Yep, and not by plane, boat, train, or automobile, either. Not after the now-headless ghoul told us his cronies were watching all those venues. Bones flew us in under his own power about ten minutes ago, landing on the roof of Saint Louis Cathedral in Jackson Square before we hopped down and walked the couple blocks to the cemetery. He hadn’t wanted me to try my wings again for this jaunt into the city. Something about conserving my energy for later. Under other circumstances, I’d think he meant that in a naughty way, but I knew he was referring to possibly fighting for our lives later, if things went awry. I knew which activity I’d rather be conserving my energy for, if I had control over my own life, but that hadn’t happened much lately.

“I will notify Majestic,” Jacques said, staying on the other side of the street. He pulled out his cell, speaking quietly into it, his words indiscernible amidst the other noises of the nearby French Quarter.
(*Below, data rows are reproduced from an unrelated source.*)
-- pv_equiv track=rewrite | github.com/kerBiy/ubb-computer-science | FP/lab 3/12.py | longestOppositeSignsSubSeq
-- ===== SOURCE A (Python) =====
-- def longestOppositeSignsSubSeq(nums: list[int]) -> list[int]:
--     max_length, curr_length = 0, 1
--     start_index = start_max = 0
--
--     for i in range(1, len(nums)):
--         if (nums[i] < 0 and nums[i - 1] >= 0) or (nums[i] >= 0 and nums[i - 1] < 0):
--             curr_length += 1
--         else:
--             if curr_length > max_length:
--                 max_length = curr_length
--                 start_max = start_index
--
--             curr_length = 1
--             start_index = i
--
--     if curr_length > max_length:
--         max_length = curr_length
--         start_max = start_index
--
--     return nums[start_max : start_max + max_length]
-- ===== SOURCE B (Python) =====
-- def longestOppositeSignsSubSeq(nums: list[int]) -> list[int]:
--     if not nums:
--         return []
--     n = len(nums)
--     starts = [0] + [i for i in range(1, n) if (nums[i] < 0) == (nums[i - 1] < 0)]
--     ends = starts[1:] + [n]
--     best_s, best_e = 0, 0
--     for s, e in zip(starts, ends):
--         if e - s > best_e - best_s:
--             best_s, best_e = s, e
--     return nums[best_s:best_e]
-- ===== Notes on version B (the rewrite author's own statement) =====
-- stated objective: alternative
-- what changed: Replaced A's single running-state pass (current/max length with start indices) by a two-pass segment decomposition: compute the list of sign-break positions, form the segments they delimit, then pick the first strictly longest segment and slice it out.
import Mathlib
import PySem

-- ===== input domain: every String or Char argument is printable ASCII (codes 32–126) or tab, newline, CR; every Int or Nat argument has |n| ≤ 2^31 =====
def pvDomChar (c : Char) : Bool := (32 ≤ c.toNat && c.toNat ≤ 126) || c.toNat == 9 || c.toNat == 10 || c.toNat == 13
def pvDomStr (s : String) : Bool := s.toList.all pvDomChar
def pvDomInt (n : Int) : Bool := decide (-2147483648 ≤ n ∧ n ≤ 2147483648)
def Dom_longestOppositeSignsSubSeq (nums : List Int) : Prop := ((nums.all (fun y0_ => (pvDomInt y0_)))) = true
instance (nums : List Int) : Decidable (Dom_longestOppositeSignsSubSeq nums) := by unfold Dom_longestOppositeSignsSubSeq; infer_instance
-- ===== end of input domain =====

-- B re-decomposes the task into two passes (compute segment starts, then pick the first longest segment);
-- same return value as A on every input (objective: alternative decomposition, no speed claim).

-- ===== PORT A =====
-- loop body of A's single running-state pass
def stepA (nums : List Int) (st : Int × Int × Int × Int) (i : Int) : Int × Int × Int × Int :=
  if (PySem.List.pyGetD nums i 0 < 0 ∧ 0 ≤ PySem.List.pyGetD nums (i - 1) 0) ∨
     (0 ≤ PySem.List.pyGetD nums i 0 ∧ PySem.List.pyGetD nums (i - 1) 0 < 0) then
    (st.1, st.2.1 + 1, st.2.2.1, st.2.2.2)
  else if st.2.1 > st.1 then (st.2.1, 1, i, st.2.2.1)
  else (st.1, 1, i, st.2.2.2)

def longestOppositeSignsSubSeq (nums : List Int) : List Int :=
  let st := (PySem.List.pyRange 1 (nums.length : Int) 1).foldl (stepA nums) (0, 1, 0, 0)
  let fin := if st.2.1 > st.1 then (st.2.1, st.2.2.1) else (st.1, st.2.2.2)
  PySem.List.slice nums (some fin.2) (some (fin.2 + fin.1))

-- ===== PORT B =====
-- Source B: break test (nums[i] < 0) == (nums[i-1] < 0)
def altBreak (nums : List Int) (i : Int) : Bool :=
  decide (PySem.List.pyGetD nums i 0 < 0) == decide (PySem.List.pyGetD nums (i - 1) 0 < 0)

-- Source B: loop body keeping the first strictly longest (start, end) pair
def stepB (p : Int × Int) (se : Int × Int) : Int × Int :=
  if se.2 - se.1 > p.2 - p.1 then se else p

def longestOppositeSignsSubSeq_alt (nums : List Int) : List Int :=
  if nums = [] then []
  else
    let n : Int := nums.length
    let starts := 0 :: (PySem.List.pyRange 1 n 1).filter (altBreak nums)
    let ends := starts.drop 1 ++ [n]
    let best := (starts.zip ends).foldl stepB (0, 0)
    PySem.List.slice nums (some best.1) (some best.2)

-- ===== PRECONDITION & SPEC =====
def Spec_longestOppositeSignsSubSeq (nums : List Int) (out : List Int) : Prop := out = longestOppositeSignsSubSeq_alt nums
instance (nums : List Int) (out : List Int) : Decidable (Spec_longestOppositeSignsSubSeq nums out) := by unfold Spec_longestOppositeSignsSubSeq; infer_instance

-- ===== CLAIM (what is proved, stated in full; the proofs are below) =====
def Claim_equal_longestOppositeSignsSubSeq : Prop := ∀ (nums : List Int), Dom_longestOppositeSignsSubSeq nums → Spec_longestOppositeSignsSubSeq nums (longestOppositeSignsSubSeq nums)

-- ===== LEMMAS AND PROOFS =====

-- segment starts determined by the first k positions (k ≥ 1): 0 plus the breaks in [1, k)
def startsUpTo (nums : List Int) (k : Int) : List Int :=
  0 :: (PySem.List.pyRange 1 k 1).filter (altBreak nums)

lemma condA_iff (nums : List Int) (i : Int) :
    ((PySem.List.pyGetD nums i 0 < 0 ∧ 0 ≤ PySem.List.pyGetD nums (i - 1) 0) ∨
     (0 ≤ PySem.List.pyGetD nums i 0 ∧ PySem.List.pyGetD nums (i - 1) 0 < 0)) ↔
    altBreak nums i = false := by
  simp [altBreak]
  omega

lemma zip_tail_append (l : List Int) (S k : Int) (h : l.getLast? = some S) :
    (l ++ [k]).zip (l ++ [k]).tail = l.zip l.tail ++ [(S, k)] := by
  induction l with
  | nil => simp at h
  | cons x t ih =>
    cases t with
    | nil => simp at h; simp [h]
    | cons y t' =>
      have h' : (y :: t').getLast? = some S := by simpa using h
      have := ih h'
      simp only [List.cons_append, List.tail_cons, List.zip_cons_cons] at *
      simp [this]

lemma zip_tail_snoc (l : List Int) (S n : Int) (h : l.getLast? = some S) :
    l.zip (l.tail ++ [n]) = l.zip l.tail ++ [(S, n)] := by
  induction l with
  | nil => simp at h
  | cons x t ih =>
    cases t with
    | nil => simp at h; simp [h]
    | cons y t' =>
      have h' : (y :: t').getLast? = some S := by simpa using h
      have := ih h'
      simp only [List.tail_cons, List.cons_append, List.zip_cons_cons] at *
      simp [this]

lemma foldA_inv (nums : List Int) (k : Int) (h1 : 1 ≤ k) :
    ∃ S M SM,
      (PySem.List.pyRange 1 k 1).foldl (stepA nums) (0, 1, 0, 0) = (M, k - S, S, SM) ∧
      (startsUpTo nums k).getLast? = some S ∧
      ((startsUpTo nums k).zip (startsUpTo nums k).tail).foldl stepB (0, 0) = (SM, SM + M) := by
  induction k, h1 using Int.le_induction with
  | base =>
    refine ⟨0, 0, 0, ?_, ?_, ?_⟩ <;>
      simp [PySem.List.pyRange_one_eq_nil (le_refl (1 : Int)), startsUpTo]
  | succ k hk ih =>
    obtain ⟨S, M, SM, hA, hL, hB⟩ := ih
    have hrange : PySem.List.pyRange 1 (k + 1) 1 = PySem.List.pyRange 1 k 1 ++ [k] :=
      PySem.List.pyRange_one_succ_right hk
    have hstarts : startsUpTo nums (k + 1) =
        startsUpTo nums k ++ (if altBreak nums k then [k] else []) := by
      simp [startsUpTo, hrange, List.filter_append]
      split <;> simp_all
    by_cases hbr : altBreak nums k = true
    · -- break at k: new segment starts
      have hcond : ¬ ((PySem.List.pyGetD nums k 0 < 0 ∧ 0 ≤ PySem.List.pyGetD nums (k - 1) 0) ∨
          (0 ≤ PySem.List.pyGetD nums k 0 ∧ PySem.List.pyGetD nums (k - 1) 0 < 0)) := by
        rw [condA_iff]; simp [hbr]
      have hst : startsUpTo nums (k + 1) = startsUpTo nums k ++ [k] := by simp [hstarts, hbr]
      have hz := zip_tail_append (startsUpTo nums k) S k hL
      by_cases hgt : k - S > M
      · refine ⟨k, k - S, S, ?_, ?_, ?_⟩
        · rw [hrange, List.foldl_append, hA]
          simp [stepA, hcond, hgt]
        · simp [hst]
        · rw [hst, hz, List.foldl_append, hB]
          simp [stepB]
          intro h; omega
      · refine ⟨k, M, SM, ?_, ?_, ?_⟩
        · rw [hrange, List.foldl_append, hA]
          simp [stepA, hcond, hgt]
        · simp [hst]
        · rw [hst, hz, List.foldl_append, hB]
          simp [stepB]
          omega
    · -- no break at k: current segment extends
      have hcond : ((PySem.List.pyGetD nums k 0 < 0 ∧ 0 ≤ PySem.List.pyGetD nums (k - 1) 0) ∨
          (0 ≤ PySem.List.pyGetD nums k 0 ∧ PySem.List.pyGetD nums (k - 1) 0 < 0)) := by
        rw [condA_iff]; simpa using hbr
      have hst : startsUpTo nums (k + 1) = startsUpTo nums k := by simp [hstarts, hbr]
      refine ⟨S, M, SM, ?_, ?_, ?_⟩
      · rw [hrange, List.foldl_append, hA]
        simp [stepA, hcond]
        omega
      · simp [hst, hL]
      · simp [hst, hB]

-- ===== VERDICT (by name: the statement is the Claim_ definition above) =====
theorem longestOppositeSignsSubSeq_spec : Claim_equal_longestOppositeSignsSubSeq := by
  intro nums _
  unfold Spec_longestOppositeSignsSubSeq
  by_cases hne : nums = []
  · subst hne; decide
  · have hlen : 1 ≤ (nums.length : Int) := by
      have := List.length_pos_of_ne_nil hne; omega
    obtain ⟨S, M, SM, hA, hL, hB⟩ := foldA_inv nums (nums.length : Int) hlen
    unfold longestOppositeSignsSubSeq longestOppositeSignsSubSeq_alt
    rw [hA]
    simp only [hne, if_false]
    have hz := zip_tail_snoc (startsUpTo nums (nums.length : Int)) S (nums.length : Int) hL
    have hfold : ((0 : Int) :: (PySem.List.pyRange 1 (nums.length : Int) 1).filter (altBreak nums)).zip
        (((0 : Int) :: (PySem.List.pyRange 1 (nums.length : Int) 1).filter (altBreak nums)).drop 1 ++ [(nums.length : Int)]) =
        (startsUpTo nums (nums.length : Int)).zip (startsUpTo nums (nums.length : Int)).tail ++ [(S, (nums.length : Int))] := by
      rw [← hz]; rfl
    rw [hfold, List.foldl_append, hB]
    by_cases hgt : (nums.length : Int) - S > M
    · simp [stepB, hgt]
    · simp [stepB, hgt]
-- pv_equiv track=rewrite | github.com/Kim-Myeongseop/coding_practice | 프로그래머스/0/181921. 배열 만들기 2/배열 만들기 2.py | solution
-- ===== SOURCE A (Python) =====
-- def solution(l, r):
--     answer = []
--     for i in '05':
--         for j in '05':
--             for k in '05':
--                 for h in '05':
--                     for m in '05':
--                         for n in '05':
--                             x = int(i + j + k + h + m + n)
--                             if x == 0 or x < l:
--                                 continue
--                             if x <= r:
--                                 answer.append(x)
--                             else:
--                                 return answer if answer else [-1]
--     return answer if answer else [-1]
-- ===== SOURCE B (Python) =====
-- def solution(l, r):
--     # The 64 valid numbers are val(0) < val(1) < ... < val(63), where val(b) is the
--     # number whose 6 decimal digits are the bits of b, each times 5.  The answer is
--     # a contiguous index range; find its endpoints by binary search, no enumeration.
--     def val(b):
--         x, m = 0, 1
--         for _ in range(6):
--             b, bit = divmod(b, 2)
--             x += bit * 5 * m
--             m *= 10
--         return x
--
--     def lower(lo, hi, pred):
--         # smallest i in [lo, hi] with pred(val(i)); hi if none (pred monotone)
--         while lo < hi:
--             mid = (lo + hi) // 2
--             if pred(val(mid)):
--                 hi = mid
--             else:
--                 lo = mid + 1
--         return lo
--
--     start = lower(0, 64, lambda v: v >= max(l, 1))
--     stop = lower(start, 64, lambda v: v > r)
--     res = [val(b) for b in range(start, stop)]
--     return res if res else [-1]
-- ===== Notes on version B (the rewrite author's own statement) =====
-- stated objective: alternative
-- what changed: B never enumerates or filters the 64 candidates: it exploits that the valid numbers are val(0)<...<val(63) for a bit-to-digit decoder val, binary-searches the two endpoints of the answer's contiguous index interval, and maps val over just that index range.
import Mathlib
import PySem

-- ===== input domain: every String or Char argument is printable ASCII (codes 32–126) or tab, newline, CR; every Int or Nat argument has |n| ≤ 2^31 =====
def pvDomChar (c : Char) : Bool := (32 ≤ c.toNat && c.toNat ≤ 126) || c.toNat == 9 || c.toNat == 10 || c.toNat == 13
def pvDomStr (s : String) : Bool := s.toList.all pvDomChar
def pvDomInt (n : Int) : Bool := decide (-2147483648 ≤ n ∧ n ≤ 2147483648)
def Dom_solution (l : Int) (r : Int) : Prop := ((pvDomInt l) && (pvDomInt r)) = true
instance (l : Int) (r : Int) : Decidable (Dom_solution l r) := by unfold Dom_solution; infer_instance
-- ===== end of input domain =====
Jazz Fest was getting under way in the next day or so, but from the swell of extra tourists, the city was starting the party early.

“Why’d he even come by, if he didn’t think we’d be here?” I whispered to Bones.

“Because Marie would make sure nothing was left to chance” was his equally soft reply.

That sounded like the infamous voodoo queen. She might look like a cross between Mrs. Butterworth and Angela Bassett, emitting matronliness or a take-no-prisoners attitude depending on her mood, but Marie Laveau was nothing if not meticulous. Figures I’d be seeing her again under the same circumstances that we’d first met—me trying to find out if she’d back an * in his claims against me. This time, however, the stakes were much higher than determining who I was married to according to vampire law. I’d ended up settling that matter rather decisively by blowing my ex-husband’s head off. If only I could do the same to Apollyon soon, I’d consider meetings with Marie as a good-luck omen.

“She will be here in twenty minutes,” Jacques announced, coming back over to us. Bones let out a snort.

“I should think so, after the trouble we’ve gone through to speak with her.”

Jacques didn’t reply to that. He hadn’t been much of a talker the last time I’d met him, either. After waiting the stated amount of time, Jacques opened the gates to the cemetery and I went inside, knowing where we were headed but willing to let him take the lead. The ghoul started to close the gate after me, but Bones’s hand shot out to stop him.

“I’m going with her.”

He frowned. “Majestic said she will meet with the Reaper first and you afterward.”

Bones smiled, an easy stretch of his mouth that made his features even more startlingly gorgeous, but his voice didn’t match his playboy good looks.

“Perhaps you misheard me. I’m going with her, and if you think to stop me, I’ll soon be decorating one of these gate spikes with your head.”

Jacques was at least twice the width of Bones and just as tall, so to an onlooker, if they fought, it would be a no-brainer who’d win. But the ghoul couldn’t match the power seething off Bones as he dropped his shields. It poured from him and fanned out to encompass the cemetery, making the sentient ghosts give him a more interested glance as it brushed across them.